WINSTON Smith was given two choices. He could agree two plus two equals five or be eaten alive by rats.

Dodgy arithmetic or a fate worse than death, which would end with him dead. Wisely, the ‘hero’ of George Orwell’s masterpiece '1984' opted not be rodent food in Room 101.

That infamous sum is art of football lexicon. Managers quite often accuse a journalist of "putting two and two together and getting five" when someone such as me isn't perhaps 100 per cent with a story.

They have a point. Everyone has filed a tale in which some guesswork has taken place. We join dots and not always successfully.

But sometimes that answer is correct. Please allow me now to get to five using only four fingers.

Last week, Gordon Strachan did something rather unusual for him. In what is an occasional column he has with a bookmaker, the former Scotland and, in this case most notably, Celtic manager spoke far more openly than he usually does about specific problems at a football club; that club being Rangers.

“Drawing with Dundee on the weekend was a huge blow for Steven Gerrard and his players. The eyes of the world were on you, the game was live on TV – there it is, there’s your chance. And they failed to take it."

Strachan as we know likes to chat but such direct criticism tends isn't really his thing. And he wasn’t finished.

“Who in the English Premier League would take any of Steven’s players at the moment? I don’t think there’d be a rush for them…a lot of Rangers’ signings have come from non-competitive games in the reserves, or at teams that haven’t had to compete, never a team like Rangers. So it comes as a shock when you arrive in Glasgow.”

When speaking about the players’ lack of discipline, WGS said: “It’s people not understanding, being thrown into Rangers from a small league or under-23 level, and taking on the expectation of winning every game.”

Rangers supporters were not happy. What business was it of his, many were heard to say. Personally, I felt he was saying exactly what Gerrard was thinking. My accounting has come up with the following theory

Gerrard wanted to get that message in the public arena but felt he couldn’t do it himself, as it would be politically unwise to do so.

Gary McAllister, assistant manager of Rangers, and Gordon Strachan are close friends. They were team-mates at Leeds United, where a league title as won, and Strachan took his old pal to Coventry City with him when he was made manager.

Is it really outrageous to suggest that Strachan did his pal a favour and said exactly what the Rangers management team wanted out there; that if they are going to win the league then better and more experienced players must be found?

Rangers are top of the Premiership with a squad which has too many passengers. Imagine what Gerrard could do with a few more like Allan McGregor, Scott Arfield and Alfredo Morelos. The Colombian was also criticised by Strachan but in my mind that was just to throw people like me off the scent.

It's not skullduggery. There is nothing wrong with it. This is how football works at times.

Brendan Rodgers has mentioned Aberdeen’s lack of a training ground, which has nothing to do with him, many times. This is Derek McInnes’s biggest complaint. The two get on well.
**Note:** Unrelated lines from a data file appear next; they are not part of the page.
-- pv_equiv track=rewrite | github.com/MaxUhl98/CuF | Prak01/aufgabe_3.py | get_pascal_matrix
-- ===== SOURCE A (Python) =====
-- from typing import List, Tuple
--
-- def get_pascal_matrix(dim: Tuple[int]) -> List[List[int]]:
--     # Überprüfe, ob die Dimensionen korrekt sind
--     assert dim[0] == dim[1] - 1
--
--     # Initialisiere die Matrix mit Nullen
--     mat = [[0 for _ in range(dim[1])] for _ in range(dim[0])]
--
--     # Setze den Wert in der ersten Zeile und zweiten Spalte auf 1
--     mat[0][1] = 1
--
--     # Fülle die Matrix gemäß der Pascal'schen Regel
--     for i in range(1, dim[0]):
--         for j in range(1, i + 2):
--             mat[i][j] = mat[i - 1][j - 1] + mat[i - 1][j]
--
--     return mat
-- ===== SOURCE B (Python) =====
-- from typing import List, Tuple
--
-- def get_pascal_matrix(dim: Tuple[int]) -> List[List[int]]:
--     # Check the dimensions, as A does
--     assert dim[0] == dim[1] - 1
--     n = dim[0]
--     rows = []
--     for i in range(n):
--         # Build row i directly from binomial coefficients (closed form),
--         # independently of any previous row.
--         row = [0] * (n + 1)
--         c = 1
--         for k in range(i + 1):
--             row[k + 1] = c
--             c = c * (i - k) // (k + 1)
--         rows.append(row)
--     return rows
-- ===== Notes on version B (the rewrite author's own statement) =====
-- stated objective: alternative
-- what changed: B builds each Pascal row independently from the multiplicative closed form for binomial coefficients (c = c*(i-k)//(k+1)) instead of A's row-to-row additive DP over a pre-zeroed matrix.
import Mathlib
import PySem

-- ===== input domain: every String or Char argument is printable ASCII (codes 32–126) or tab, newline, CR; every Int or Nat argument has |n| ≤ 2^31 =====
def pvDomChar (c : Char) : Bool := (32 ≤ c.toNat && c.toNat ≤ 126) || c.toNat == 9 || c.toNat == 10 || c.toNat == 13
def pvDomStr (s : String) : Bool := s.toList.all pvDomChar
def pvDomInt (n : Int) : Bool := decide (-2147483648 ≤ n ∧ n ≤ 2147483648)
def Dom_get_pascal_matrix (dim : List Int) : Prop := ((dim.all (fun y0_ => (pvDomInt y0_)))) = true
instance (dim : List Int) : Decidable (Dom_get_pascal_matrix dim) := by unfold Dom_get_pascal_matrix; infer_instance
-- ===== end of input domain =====

-- B replaces A's additive row-to-row DP by building each Pascal row independently
-- from the multiplicative closed form for binomial coefficients (alternative decomposition, same cost).

-- ===== PORT A =====
-- one DP step: write into row i at column j the sum of the two cells above (row i-1, columns j-1 and j);
-- indices are ≥ 1 on Pre_, so Nat indexing is exact
def pvStepA (mat : List (List Int)) (i j : Nat) : List (List Int) :=
  mat.set i ((mat.getD i []).set j (((mat.getD (i-1) []).getD (j-1) 0) + ((mat.getD (i-1) []).getD j 0)))

-- literal port of A; the assert, the two tuple accesses and the seed write into row 0
-- raise in Python exactly on the inputs excluded by Pre_ (on which this total port's value is not claimed).
def get_pascal_matrix (dim : List Int) : List (List Int) :=
  let d0 := dim.getD 0 0
  let d1 := dim.getD 1 0
  let mat0 := List.replicate d0.toNat (List.replicate d1.toNat (0:Int))
  let mat1 := mat0.set 0 ((mat0.getD 0 []).set 1 1)
  (PySem.List.pyRange 1 d0 1).foldl (fun mat i =>
    (PySem.List.pyRange 1 (i+2) 1).foldl (fun mat j => pvStepA mat i.toNat j.toNat) mat) mat1

-- ===== PORT B =====
-- row i of B: start from n+1 zeros, then place the running binomial c at positions 1..i+1,
-- updating c multiplicatively (c = c*(i-k)//(k+1)) as in Source B
def pvRowB (i n : Nat) : List Int :=
  ((List.range (i+1)).foldl
    (fun (p : List Int × Int) k =>
      (p.1.set (k+1) p.2, PySem.Int.floordiv (p.2 * ((i:Int) - (k:Int))) ((k:Int)+1)))
    (List.replicate (n+1) (0:Int), 1)).1

def get_pascal_matrix_alt (dim : List Int) : List (List Int) :=
  let n := (dim.getD 0 0).toNat
  (List.range n).map (fun i => pvRowB i n)

-- ===== PRECONDITION & SPEC =====
-- Pre_ excludes exactly the inputs on which A raises: tuples with fewer than 2 entries (IndexError),
-- first entry ≠ second entry - 1 (AssertionError), and first entry ≤ 0 (IndexError at the seed write into row 0).
def Pre_get_pascal_matrix (dim : List Int) : Prop :=
  2 ≤ dim.length ∧ dim.getD 0 0 = dim.getD 1 0 - 1 ∧ 1 ≤ dim.getD 0 0
instance (dim : List Int) : Decidable (Pre_get_pascal_matrix dim) := by
  unfold Pre_get_pascal_matrix; infer_instance
def pvWitness_get_pascal_matrix : List Int := [1, 2]

def Spec_get_pascal_matrix (dim : List Int) (out : List (List Int)) : Prop := out = get_pascal_matrix_alt dim
instance (dim : List Int) (out : List (List Int)) : Decidable (Spec_get_pascal_matrix dim out) := by unfold Spec_get_pascal_matrix; infer_instance

-- ===== CLAIM (what is proved, stated in full; the proofs are below) =====
def Claim_equal_get_pascal_matrix : Prop := ∀ (dim : List Int), Dom_get_pascal_matrix dim → Pre_get_pascal_matrix dim → Spec_get_pascal_matrix dim (get_pascal_matrix dim)

-- ===== LEMMAS AND PROOFS =====

def pvG (i k : Nat) : Int := (Nat.choose i k : Int)
lemma pv_floordiv_cancel (a : Int) (b : Nat) :
    PySem.Int.floordiv (a * ((b:Int)+1)) ((b:Int)+1) = a := by
  rw [PySem.Int.floordiv_eq_ediv_of_pos (by positivity)]
  exact Int.mul_ediv_cancel a (by positivity)

lemma pvG_step (i m : Nat) :
    PySem.Int.floordiv (pvG i m * ((i:Int) - m)) ((m:Int)+1) = pvG i (m+1) := by
  by_cases h : m ≤ i
  · have key : pvG i m * ((i:Int) - m) = pvG i (m+1) * ((m:Int)+1) := by
      have h2 := Nat.choose_succ_right_eq i m
      unfold pvG
      have hc : ((i:Int) - m) = ((i - m : Nat) : Int) := by
        push_cast [Nat.cast_sub h]; ring
      rw [hc, ← Nat.cast_mul, ← h2]
      push_cast; ring
    rw [key, pv_floordiv_cancel]
  · have h0 : Nat.choose i m = 0 := Nat.choose_eq_zero_of_lt (by omega)
    have h1 : Nat.choose i (m+1) = 0 := Nat.choose_eq_zero_of_lt (by omega)
    simp [pvG, h0, h1, PySem.Int.floordiv]

lemma pv_set_next (L : List Int) (n m : Nat) (hL : L.length = m) (hm : m < n) (v : Int) :
    (0 :: L ++ List.replicate (n - m) (0:Int)).set (m+1) v
      = 0 :: (L ++ [v]) ++ List.replicate (n - (m+1)) (0:Int) := by
  have hrep : List.replicate (n - m) (0:Int) = 0 :: List.replicate (n - (m+1)) 0 := by
    rw [← List.replicate_succ]; congr 1; omega
  rw [show ((0:Int) :: L ++ List.replicate (n - m) (0:Int)).set (m+1) v
        = 0 :: (L ++ List.replicate (n - m) (0:Int)).set m v from List.set_cons_succ ..,
      List.set_append_right _ _ (by omega), hL, Nat.sub_self, hrep]
  simp

def pvRowA (i n : Nat) : List Int :=
  0 :: (List.range (i+1)).map (pvG i) ++ List.replicate (n - (i+1)) 0

lemma pvRowA_getD (p n j : Nat) :
    (pvRowA p n).getD j 0 = if 1 ≤ j ∧ j ≤ p+1 then pvG p (j-1) else 0 := by
  match j with
  | 0 => simp [pvRowA]
  | j+1 =>
    simp only [pvRowA, List.getD_cons_succ]
    rcases Nat.lt_or_ge j (p+1) with h | h
    · rw [List.getD_append _ _ _ _ (by simpa using h)]
      simp [List.getD_eq_getElem?_getD, Nat.lt_iff_add_one_le.mp h, h]
    · rw [List.getD_append_right _ _ _ _ (by simpa using h)]
      have hif : ¬ (1 ≤ j+1 ∧ j+1 ≤ p+1) := by omega
      have hj : ¬ j ≤ p := by omega
      simp only [hif, if_false, List.getD_eq_getElem?_getD, List.getElem?_replicate, hj]
      split <;> simp
lemma pvA_value (p m : Nat) (hm : m ≤ p+1) (n : Nat) :
    (pvRowA p n).getD m 0 + (pvRowA p n).getD (m+1) 0 = pvG (p+1) m := by
  rw [pvRowA_getD, pvRowA_getD]
  match m with
  | 0 => simp [pvG]
  | m+1 =>
    have h1 : (1 ≤ m+1 ∧ m+1 ≤ p+1) := by omega
    simp only [h1, if_true, Nat.add_sub_cancel]
    by_cases h2 : m+2 ≤ p+1
    · have h3 : (1 ≤ m+2 ∧ m+2 ≤ p+1) := by omega
      simp only [h3, if_true, Nat.add_sub_cancel]
      unfold pvG
      simp only [if_pos trivial, and_self, if_true]
      rw [← Nat.cast_add, ← Nat.choose_succ_succ]
    · have h3 : ¬ (1 ≤ m+2 ∧ m+2 ≤ p+1) := by omega
      have hm2 : m + 1 = p + 1 := by omega
      have hz : Nat.choose p (m+1) = 0 := Nat.choose_eq_zero_of_lt (by omega)
      have hz2 : Nat.choose (p+1) (m+1) = 1 := by rw [hm2, Nat.choose_self]
      have hz3 : Nat.choose p m = 1 := by
        have : m = p := by omega
        rw [this, Nat.choose_self]
      simp [h3, pvG, hz2, hz3]; omega

lemma pvRowB_invariant (i n : Nat) : ∀ m, m ≤ n →
    (List.range m).foldl
      (fun (p : List Int × Int) k =>
        (p.1.set (k+1) p.2, PySem.Int.floordiv (p.2 * ((i:Int) - (k:Int))) ((k:Int)+1)))
      (List.replicate (n+1) (0:Int), 1)
    = (0 :: (List.range m).map (pvG i) ++ List.replicate (n - m) 0, pvG i m) := by
  intro m hm
  induction m with
  | zero => simp [pvG, List.replicate_succ]
  | succ m ih =>
    rw [List.range_succ, List.foldl_append, ih (by omega)]
    simp only [List.foldl_cons, List.foldl_nil]
    rw [Prod.mk.injEq]
    constructor
    · rw [pv_set_next _ _ _ (by simp) (by omega), List.map_append]
      simp
    · exact pvG_step i m

lemma pvRowB_eq (i n : Nat) (h : i < n) : pvRowB i n = pvRowA i n := by
  unfold pvRowB pvRowA
  rw [pvRowB_invariant i n (i+1) (by omega)]

lemma pvRowA_build (p n : Nat) (hp : p + 1 < n) : ∀ m, m ≤ p+2 →
    (List.range m).foldl
      (fun r k => r.set (k+1) ((pvRowA p n).getD k 0 + (pvRowA p n).getD (k+1) 0))
      (List.replicate (n+1) (0:Int))
    = 0 :: (List.range m).map (pvG (p+1)) ++ List.replicate (n - m) 0 := by
  intro m hm
  induction m with
  | zero => simp [List.replicate_succ]
  | succ m ih =>
    rw [List.range_succ, List.foldl_append, ih (by omega)]
    simp only [List.foldl_cons, List.foldl_nil]
    rw [pvA_value p m (by omega) n, pv_set_next _ _ _ (by simp) (by omega), List.map_append]
    simp

lemma pvA_inner (mat : List (List Int)) (i : Nat) (hi : 1 ≤ i) (hlen : i < mat.length)
    (js : List Int) : ∀ r,
    js.foldl (fun m j => pvStepA m i j.toNat) (mat.set i r)
      = mat.set i (js.foldl (fun r j =>
          r.set j.toNat ((mat.getD (i-1) []).getD (j.toNat - 1) 0 + (mat.getD (i-1) []).getD j.toNat 0)) r) := by
  induction js with
  | nil => intro r; rfl
  | cons j js ih =>
    intro r
    simp only [List.foldl_cons]
    rw [← ih]
    congr 1
    unfold pvStepA
    have h1 : (mat.set i r).getD i [] = r := by
      rw [List.getD_eq_getElem?_getD, List.getElem?_set_self' ]
      simp [hlen]
    have h2 : (mat.set i r).getD (i-1) [] = mat.getD (i-1) [] := by
      rw [List.getD_eq_getElem?_getD, List.getElem?_set_ne (by omega), ← List.getD_eq_getElem?_getD]
    rw [h1, h2, List.set_set]

def pvM (t n : Nat) : List (List Int) :=
  (List.range t).map (fun q => pvRowA q n) ++ List.replicate (n - t) (List.replicate (n+1) 0)

lemma pvM_cons_zero (t n : Nat) (h : t < n) :
    pvM t n = (List.range t).map (fun q => pvRowA q n)
      ++ List.replicate (n+1) 0 :: List.replicate (n - (t+1)) (List.replicate (n+1) 0) := by
  unfold pvM
  congr 1
  rw [← List.replicate_succ]
  congr 1; omega

lemma pvM_set (t n : Nat) (h : t < n) (r : List Int) :
    (pvM t n).set t r = (List.range t).map (fun q => pvRowA q n)
      ++ r :: List.replicate (n - (t+1)) (List.replicate (n+1) 0) := by
  rw [pvM_cons_zero t n h, List.set_append_right _ _ (by simp)]
  simp

lemma pvM_self_set (t n : Nat) (h : t < n) :
    pvM t n = (pvM t n).set t (List.replicate (n+1) 0) := by
  rw [pvM_set t n h, pvM_cons_zero t n h]

lemma pvM_length (t n : Nat) (h : t ≤ n) : (pvM t n).length = n := by
  simp [pvM]; omega

lemma pvM_getD_lt (q t n : Nat) (h : q < t) : (pvM t n).getD q [] = pvRowA q n := by
  unfold pvM
  rw [List.getD_append _ _ _ _ (by simpa using h)]
  simp [List.getD_eq_getElem?_getD, h]

lemma pvM_set_succ (t n : Nat) (h : t + 1 < n) :
    (pvM (t+1) n).set (t+1) (pvRowA (t+1) n) = pvM (t+2) n := by
  rw [pvM_set (t+1) n (by omega)]
  unfold pvM
  simp [List.range_succ]

lemma pvA_outer (n : Nat) (hn : 1 ≤ n) : ∀ t, t ≤ n - 1 →
    (PySem.List.pyRange 1 (1+(t:Int)) 1).foldl (fun mat i =>
      (PySem.List.pyRange 1 (i+2) 1).foldl (fun mat j => pvStepA mat i.toNat j.toNat) mat) (pvM 1 n)
    = pvM (t+1) n := by
  intro t ht
  induction t with
  | zero => simp [PySem.List.pyRange_one_eq_nil]
  | succ t ih =>
    push_cast
    rw [show (1 + ((t:Int)+1)) = (1 + (t:Int)) + 1 by ring,
        PySem.List.pyRange_one_succ_right (by omega), List.foldl_append, ih (by omega)]
    simp only [List.foldl_cons, List.foldl_nil]
    -- the inner fold for row i = t+1
    have hlen : t + 1 < (pvM (t+1) n).length := by rw [pvM_length _ _ (by omega)]; omega
    have htn : (1 + (t:Int)).toNat = t + 1 := by omega
    rw [pvM_self_set (t+1) n (by omega)]
    rw [show ((1:Int) + t + 2) = 1 + ((t:Int) + 2) by ring]
    simp only [htn]
    rw [pvA_inner (pvM (t+1) n) (t+1) (by omega) hlen _ _]
    have hprev : (pvM (t+1) n).getD (t+1-1) [] = pvRowA t n := by
      simpa using pvM_getD_lt t (t+1) n (by omega)
    rw [hprev, PySem.List.pyRange_one, List.foldl_map,
        show ((1:Int) + ((t:Int)+2) - 1).toNat = t + 2 by omega]
    simp only [show ∀ k:Nat, ((1:Int)+(k:Int)).toNat = k+1 from fun k => by omega,
               Nat.add_sub_cancel]
    rw [pvRowA_build t n (by omega) (t+2) (by omega),
        show (0 :: (List.range (t+2)).map (pvG (t+1)) ++ List.replicate (n-(t+2)) (0:Int)) = pvRowA (t+1) n from rfl]
    exact pvM_set_succ t n (by omega)

lemma pv_init (n : Nat) (hn : 1 ≤ n) :
    (List.replicate n (List.replicate (n+1) (0:Int))).set 0
      (((List.replicate n (List.replicate (n+1) (0:Int))).getD 0 []).set 1 1) = pvM 1 n := by
  obtain ⟨m, rfl⟩ : ∃ m, n = m + 1 := ⟨n - 1, by omega⟩
  simp only [List.replicate_succ, List.getD_cons_zero, List.set_cons_zero]
  unfold pvM
  simp [pvRowA, pvG, List.replicate_succ]

lemma pv_main (n : Nat) (hn : 1 ≤ n) :
    (PySem.List.pyRange 1 (n:Int) 1).foldl (fun mat i =>
      (PySem.List.pyRange 1 (i+2) 1).foldl (fun mat j => pvStepA mat i.toNat j.toNat) mat)
      ((List.replicate n (List.replicate (n+1) (0:Int))).set 0
        (((List.replicate n (List.replicate (n+1) (0:Int))).getD 0 []).set 1 1))
    = (List.range n).map (fun i => pvRowB i n) := by
  rw [pv_init n hn,
      show ((n:Int)) = 1 + ((n-1 : Nat) : Int) by push_cast; omega,
      pvA_outer n hn (n-1) (by omega),
      show n - 1 + 1 = n by omega]
  unfold pvM
  rw [Nat.sub_self, List.replicate_zero, List.append_nil]
  exact (List.map_congr_left fun i hi => (pvRowB_eq i n (List.mem_range.mp hi)).symm)

-- ===== VERDICT (by name: the statement is the Claim_ definition above) =====
theorem get_pascal_matrix_spec : Claim_equal_get_pascal_matrix := by
  intro dim _ hpre
  obtain ⟨hlen, heq, hpos⟩ := hpre
  unfold Spec_get_pascal_matrix get_pascal_matrix get_pascal_matrix_alt
  simp only []
  have hd1 : (dim.getD 1 0).toNat = (dim.getD 0 0).toNat + 1 := by omega
  have hn : 1 ≤ (dim.getD 0 0).toNat := by omega
  rw [hd1, show PySem.List.pyRange 1 (dim.getD 0 0) 1
        = PySem.List.pyRange 1 (((dim.getD 0 0).toNat : Nat) : Int) 1 by
      congr 1; omega]
  exact pv_main (dim.getD 0 0).toNat hn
Do you see where I’m coming from?

Let’s say I’m wrong, which happens more often than you might think, and Strachan spoke about Rangers completely off his own back. That doesn't mean what he said wasn't spot on.

Mark Allen, director of football, doesn’t have big money to play with but that shouldn't mean he can't get better than a young reserve team player or someone player in his twenties with only a handful of first-team appearances, is going to cut it up here.

Rangers could do with getting in two experienced first-team players - Steven Davis would be a start - next month. No more kids from a second team dressing room.

I still have Celtic to win the league; however, if Gerrard gets a couple of good ones in January, we are going to have a title race.

And Another Thing

NOBODY can run away from time. Except, of course, Kenny Miller.

The soon-to-be 39-year-old is scoring goals for fun, that’s seven in his last five games with Dundee, and aside from one bad miss, he was excellent in his side’s defeat at Kilmarnock. Miller has also become a shrewd pundit - he was always smarter than most - and his insight into the game is so far ahead if many of his peers. I fancy we will see him back in the dug-out one day. Livingston was the wrong movie for him but he;’s worth taking a chance on even if I would advise him to quite playing before going back into management. But will he ever retire?